Problem to work on >> Could you set down all of the data again, exactly as it stands?

Records contained in a dataset
-- ===== borders, periods and powers =====

lemma border_iff_period {k : Nat} {t : List Char} (hk : k < t.length) :
    (t.take k = t.drop (t.length - k)) ↔ HasPeriod (t.length - k) t := by
  have hl1 : (t.take k).length = k := by rw [List.length_take]; omega
  have hl2 : (t.drop (t.length - k)).length = k := by rw [List.length_drop]; omega
  constructor
  · intro he i hi
    have hik : i < k := by omega
    have e1 : (t.take k).getD i ' ' = t.getD i ' ' := getD_take hik
    have e2 : (t.drop (t.length - k)).getD i ' ' = t.getD (t.length - k + i) ' ' := by
      simp [List.getD, List.getElem?_drop]
    have e3 : t.getD i ' ' = t.getD (t.length - k + i) ' ' := by
      rw [← e1, ← e2, he]
    rw [e3]; congr 1; omega
  · intro hp
    apply List.ext_getElem (by omega)
    intro i hi1 hi2
    rw [hl1] at hi1
    have e := hp i (by omega)
    simp only [List.getD, List.getElem?_eq_getElem (show i < t.length by omega),
      List.getElem?_eq_getElem (show i + (t.length - k) < t.length by omega),
      Option.getD_some] at e
    rw [List.getElem_take, List.getElem_drop]
    rw [e]
    congr 1
    omega

lemma period_reverse {p : Nat} {t : List Char} (hp : HasPeriod p t) :
    HasPeriod p t.reverse := by
  intro i hi
  simp only [List.length_reverse] at hi
  have e := hp (t.length - 1 - (i + p)) (by omega)
  simp only [List.getD,
    List.getElem?_eq_getElem (show i < t.reverse.length by rw [List.length_reverse]; omega),
    List.getElem?_eq_getElem (show i + p < t.reverse.length by rw [List.length_reverse]; omega),
    Option.getD_some, List.getElem_reverse]
  simp only [List.getD,
    List.getElem?_eq_getElem (show t.length - 1 - (i + p) < t.length by omega),
    List.getElem?_eq_getElem (show t.length - 1 - (i + p) + p < t.length by omega),
    Option.getD_some] at e
  have e1 : t.length - 1 - i = t.length - 1 - (i + p) + p := by omega
  simp_rw [e1, ← e]

lemma getD_flatten_replicate {w : List Char} {p : Nat} (hw : w.length = p) (hp1 : 1 ≤ p) :
    ∀ k j, j < k * p → ((List.replicate k w).flatten).getD j ' ' = w.getD (j % p) ' ' := by
  intro k
  induction k with
  | zero => intro j hj; omega
  | succ k ihk =>
    intro j hj
    have hj' : j < k * p + p := by
      have he : (k + 1) * p = k * p + p := by ring
      omega
    rw [List.replicate_succ, List.flatten_cons]
    rcases Nat.lt_or_ge j p with hjp | hjp
    · rw [List.getD, List.getElem?_append_left (by omega), ← List.getD, Nat.mod_eq_of_lt hjp]
    · rw [List.getD, List.getElem?_append_right (by omega), ← List.getD, hw]
      rw [ihk (j - p) (by omega)]
      have hmm : j % p = (j - p) % p := by
        conv_lhs => rw [show j = p + (j - p) by omega]
        rw [Nat.add_mod_left]
      rw [hmm]

-- a p-periodic list whose length is a multiple of p is its p-prefix repeated
lemma period_to_power {p : Nat} (k : Nat) (u : List Char) (hp1 : 1 ≤ p)
    (hlen : u.length = k * p) (hper : HasPeriod p u) :
    u = (List.replicate k (u.take p)).flatten := by
  induction k generalizing u with
  | zero =>
    have h0 : u.length = 0 := by simpa using hlen
    rw [List.length_eq_zero_iff.mp h0]
    simp
  | succ k ih =>
    have hkp1 : u.length = k * p + p := by rw [hlen]; ring
    have hpu : p ≤ u.length := by omega
    have hsplit : u = u.take p ++ u.drop p := (List.take_append_drop p u).symm
    have hdlen : (u.drop p).length = k * p := by rw [List.length_drop]; omega
    have hdper : HasPeriod p (u.drop p) := by
      intro i hi
      rw [List.length_drop] at hi
      have e := hper (i + p) (by omega)
      simp only [List.getD, List.getElem?_drop] at e ⊢
      rw [show p + i = i + p by omega, show p + (i + p) = i + p + p by omega]
      exact e
    have hih := ih (u.drop p) hdlen hdper
    rcases Nat.eq_zero_or_pos k with hk0 | hkpos
    · subst hk0
      have hd : u.drop p = [] := List.length_eq_zero_iff.mp (by simpa using hdlen)
      rw [List.replicate_one, List.flatten_cons, List.flatten_nil, List.append_nil]
      conv_lhs => rw [hsplit]
      rw [hd, List.append_nil]
    · have hkp' : p ≤ k * p := Nat.le_mul_of_pos_left p hkpos
      have htp : (u.drop p).take p = u.take p := by
        have hdtp : ((u.drop p).take p).length = p := by
          rw [List.length_take, List.length_drop]; omega
        have hutp : (u.take p).length = p := by rw [List.length_take]; omega
        apply List.ext_getElem (by rw [hdtp, hutp])
        intro i hi1 hi2
        rw [hdtp] at hi1
        rw [List.getElem_take, List.getElem_take, List.getElem_drop]
        have e := hper i (by omega)
        simp only [List.getD, List.getElem?_eq_getElem (show i < u.length by omega),
          List.getElem?_eq_getElem (show i + p < u.length by omega), Option.getD_some] at e
        have hix : p + i = i + p := by omega
        simp_rw [hix]
        exact e.symm
      rw [List.replicate_succ, List.flatten_cons]
      conv_lhs => rw [hsplit]
      congr 1
      rw [hih, htp]

lemma power_to_period {p : Nat} (k : Nat) (u : List Char) (hp1 : 1 ≤ p)
    (hlen : u.length = k * p) (hpow : u = (List.replicate k (u.take p)).flatten) :
    HasPeriod p u := by
  intro i hi
  have hw : (u.take p).length = p := by rw [List.length_take]; omega
  have key : ∀ j, j < u.length → u.getD j ' ' = (u.take p).getD (j % p) ' ' := by
    intro j hj
    conv_lhs => rw [hpow]
    exact getD_flatten_replicate hw hp1 k j (by omega)
  rw [key i (by omega), key (i + p) (by omega)]
  congr 1
  exact (Nat.add_mod_right i p).symm

-- the subtraction step of the periodicity argument
lemma period_sub {p q : Nat} {t : List Char} (hq1 : 1 ≤ q) (hqp : q < p)
    (hpq : p + q ≤ t.length) (hp : HasPeriod p t) (hq : HasPeriod q t) :
    HasPeriod (p - q) t := by
  intro i hi
  rcases Nat.lt_or_ge (i + p) t.length with h | h
  · have e1 := hp i h
    have e2 := hq (i + (p - q)) (by omega)
    rw [show i + (p - q) + q = i + p by omega] at e2
    rw [e1, e2]
  · have hiq : q ≤ i := by omega
    have e1 := hq (i - q) (by omega)
    have e2 := hp (i - q) (by omega)
    rw [show i - q + q = i by omega] at e1
    rw [show i - q + p = i + (p - q) by omega] at e2
    rw [← e1, e2]

-- weak Fine–Wilf: two periods that fit in the word force their gcd as a period
lemma fine_wilf (t : List Char) :
    ∀ s p q, p + q ≤ s → 1 ≤ p → 1 ≤ q → p + q ≤ t.length →
      HasPeriod p t → HasPeriod q t → HasPeriod (Nat.gcd p q) t := by
  intro s
  induction s using Nat.strong_induction_on with
  | _ s ih =>
    intro p q hsum hp1 hq1 hpq hp hq
    rcases Nat.lt_trichotomy p q with h | h | h
    · have hsub : HasPeriod (q - p) t := period_sub hp1 h (by omega) hq hp
      have hrec := ih q (by omega) p (q - p) (by omega) hp1 (by omega) (by omega) hp hsub
      rwa [Nat.gcd_sub_self_right (by omega)] at hrec
    · subst h
      simpa [Nat.gcd_self] using hp
    · have hsub : HasPeriod (p - q) t := period_sub hq1 h (by omega) hp hq
      have hrec := ih p (by omega) (p - q) q (by omega) (by omega) hq1 (by omega) hsub hq
      rwa [Nat.gcd_comm, Nat.gcd_sub_self_right (by omega), Nat.gcd_comm] at hrec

Reply to the exercise >>
-- ===== borders, periods and powers =====

lemma border_iff_period {k : Nat} {t : List Char} (hk : k < t.length) :
    (t.take k = t.drop (t.length - k)) ↔ HasPeriod (t.length - k) t := by
  have hl1 : (t.take k).length = k := by rw [List.length_take]; omega
  have hl2 : (t.drop (t.length - k)).length = k := by rw [List.length_drop]; omega
  constructor
  · intro he i hi
    have hik : i < k := by omega
    have e1 : (t.take k).getD i ' ' = t.getD i ' ' := getD_take hik
    have e2 : (t.drop (t.length - k)).getD i ' ' = t.getD (t.length - k + i) ' ' := by
      simp [List.getD, List.getElem?_drop]
    have e3 : t.getD i ' ' = t.getD (t.length - k + i) ' ' := by
      rw [← e1, ← e2, he]
    rw [e3]; congr 1; omega
  · intro hp
    apply List.ext_getElem (by omega)
    intro i hi1 hi2
    rw [hl1] at hi1
    have e := hp i (by omega)
    simp only [List.getD, List.getElem?_eq_getElem (show i < t.length by omega),
      List.getElem?_eq_getElem (show i + (t.length - k) < t.length by omega),
      Option.getD_some] at e
    rw [List.getElem_take, List.getElem_drop]
    rw [e]
    congr 1
    omega

lemma period_reverse {p : Nat} {t : List Char} (hp : HasPeriod p t) :
    HasPeriod p t.reverse := by
  intro i hi
  simp only [List.length_reverse] at hi
  have e := hp (t.length - 1 - (i + p)) (by omega)
  simp only [List.getD,
    List.getElem?_eq_getElem (show i < t.reverse.length by rw [List.length_reverse]; omega),
    List.getElem?_eq_getElem (show i + p < t.reverse.length by rw [List.length_reverse]; omega),
    Option.getD_some, List.getElem_reverse]
  simp only [List.getD,
    List.getElem?_eq_getElem (show t.length - 1 - (i + p) < t.length by omega),
    List.getElem?_eq_getElem (show t.length - 1 - (i + p) + p < t.length by omega),
    Option.getD_some] at e
  have e1 : t.length - 1 - i = t.length - 1 - (i + p) + p := by omega
  simp_rw [e1, ← e]

lemma getD_flatten_replicate {w : List Char} {p : Nat} (hw : w.length = p) (hp1 : 1 ≤ p) :
    ∀ k j, j < k * p → ((List.replicate k w).flatten).getD j ' ' = w.getD (j % p) ' ' := by
  intro k
  induction k with
  | zero => intro j hj; omega
  | succ k ihk =>
    intro j hj
    have hj' : j < k * p + p := by
      have he : (k + 1) * p = k * p + p := by ring
      omega
    rw [List.replicate_succ, List.flatten_cons]
    rcases Nat.lt_or_ge j p with hjp | hjp
    · rw [List.getD, List.getElem?_append_left (by omega), ← List.getD, Nat.mod_eq_of_lt hjp]
    · rw [List.getD, List.getElem?_append_right (by omega), ← List.getD, hw]
      rw [ihk (j - p) (by omega)]
      have hmm : j % p = (j - p) % p := by
        conv_lhs => rw [show j = p + (j - p) by omega]
        rw [Nat.add_mod_left]
      rw [hmm]

-- a p-periodic list whose length is a multiple of p is its p-prefix repeated
lemma period_to_power {p : Nat} (k : Nat) (u : List Char) (hp1 : 1 ≤ p)
    (hlen : u.length = k * p) (hper : HasPeriod p u) :
    u = (List.replicate k (u.take p)).flatten := by
  induction k generalizing u with
  | zero =>
    have h0 : u.length = 0 := by simpa using hlen
    rw [List.length_eq_zero_iff.mp h0]
    simp
  | succ k ih =>
    have hkp1 : u.length = k * p + p := by rw [hlen]; ring
    have hpu : p ≤ u.length := by omega
    have hsplit : u = u.take p ++ u.drop p := (List.take_append_drop p u).symm
    have hdlen : (u.drop p).length = k * p := by rw [List.length_drop]; omega
    have hdper : HasPeriod p (u.drop p) := by
      intro i hi
      rw [List.length_drop] at hi
      have e := hper (i + p) (by omega)
      simp only [List.getD, List.getElem?_drop] at e ⊢
      rw [show p + i = i + p by omega, show p + (i + p) = i + p + p by omega]
      exact e
    have hih := ih (u.drop p) hdlen hdper
    rcases Nat.eq_zero_or_pos k with hk0 | hkpos
    · subst hk0
      have hd : u.drop p = [] := List.length_eq_zero_iff.mp (by simpa using hdlen)
      rw [List.replicate_one, List.flatten_cons, List.flatten_nil, List.append_nil]
      conv_lhs => rw [hsplit]
      rw [hd, List.append_nil]
    · have hkp' : p ≤ k * p := Nat.le_mul_of_pos_left p hkpos
      have htp : (u.drop p).take p = u.take p := by
        have hdtp : ((u.drop p).take p).length = p := by
          rw [List.length_take, List.length_drop]; omega
        have hutp : (u.take p).length = p := by rw [List.length_take]; omega
        apply List.ext_getElem (by rw [hdtp, hutp])
        intro i hi1 hi2
        rw [hdtp] at hi1
        rw [List.getElem_take, List.getElem_take, List.getElem_drop]
        have e := hper i (by omega)
        simp only [List.getD, List.getElem?_eq_getElem (show i < u.length by omega),
          List.getElem?_eq_getElem (show i + p < u.length by omega), Option.getD_some] at e
        have hix : p + i = i + p := by omega
        simp_rw [hix]
        exact e.symm
      rw [List.replicate_succ, List.flatten_cons]
      conv_lhs => rw [hsplit]
      congr 1
      rw [hih, htp]

lemma power_to_period {p : Nat} (k : Nat) (u : List Char) (hp1 : 1 ≤ p)
    (hlen : u.length = k * p) (hpow : u = (List.replicate k (u.take p)).flatten) :
    HasPeriod p u := by
  intro i hi
  have hw : (u.take p).length = p := by rw [List.length_take]; omega
  have key : ∀ j, j < u.length → u.getD j ' ' = (u.take p).getD (j % p) ' ' := by
    intro j hj
    conv_lhs => rw [hpow]
    exact getD_flatten_replicate hw hp1 k j (by omega)
  rw [key i (by omega), key (i + p) (by omega)]
  congr 1
  exact (Nat.add_mod_right i p).symm

-- the subtraction step of the periodicity argument
lemma period_sub {p q : Nat} {t : List Char} (hq1 : 1 ≤ q) (hqp : q < p)
    (hpq : p + q ≤ t.length) (hp : HasPeriod p t) (hq : HasPeriod q t) :
    HasPeriod (p - q) t := by
  intro i hi
  rcases Nat.lt_or_ge (i + p) t.length with h | h
  · have e1 := hp i h
    have e2 := hq (i + (p - q)) (by omega)
    rw [show i + (p - q) + q = i + p by omega] at e2
    rw [e1, e2]
  · have hiq : q ≤ i := by omega
    have e1 := hq (i - q) (by omega)
    have e2 := hp (i - q) (by omega)
    rw [show i - q + q = i by omega] at e1
    rw [show i - q + p = i + (p - q) by omega] at e2
    rw [← e1, e2]

-- weak Fine–Wilf: two periods that fit in the word force their gcd as a period
lemma fine_wilf (t : List Char) :
    ∀ s p q, p + q ≤ s → 1 ≤ p → 1 ≤ q → p + q ≤ t.length →
      HasPeriod p t → HasPeriod q t → HasPeriod (Nat.gcd p q) t := by
  intro s
  induction s using Nat.strong_induction_on with
  | _ s ih =>
    intro p q hsum hp1 hq1 hpq hp hq
    rcases Nat.lt_trichotomy p q with h | h | h
    · have hsub : HasPeriod (q - p) t := period_sub hp1 h (by omega) hq hp
      have hrec := ih q (by omega) p (q - p) (by omega) hp1 (by omega) (by omega) hp hsub
      rwa [Nat.gcd_sub_self_right (by omega)] at hrec
    · subst h
      simpa [Nat.gcd_self] using hp
    · have hsub : HasPeriod (p - q) t := period_sub hq1 h (by omega) hp hq
      have hrec := ih p (by omega) (p - q) q (by omega) (by omega) hq1 (by omega) hsub hq
      rwa [Nat.gcd_comm, Nat.gcd_sub_self_right (by omega), Nat.gcd_comm] at hrec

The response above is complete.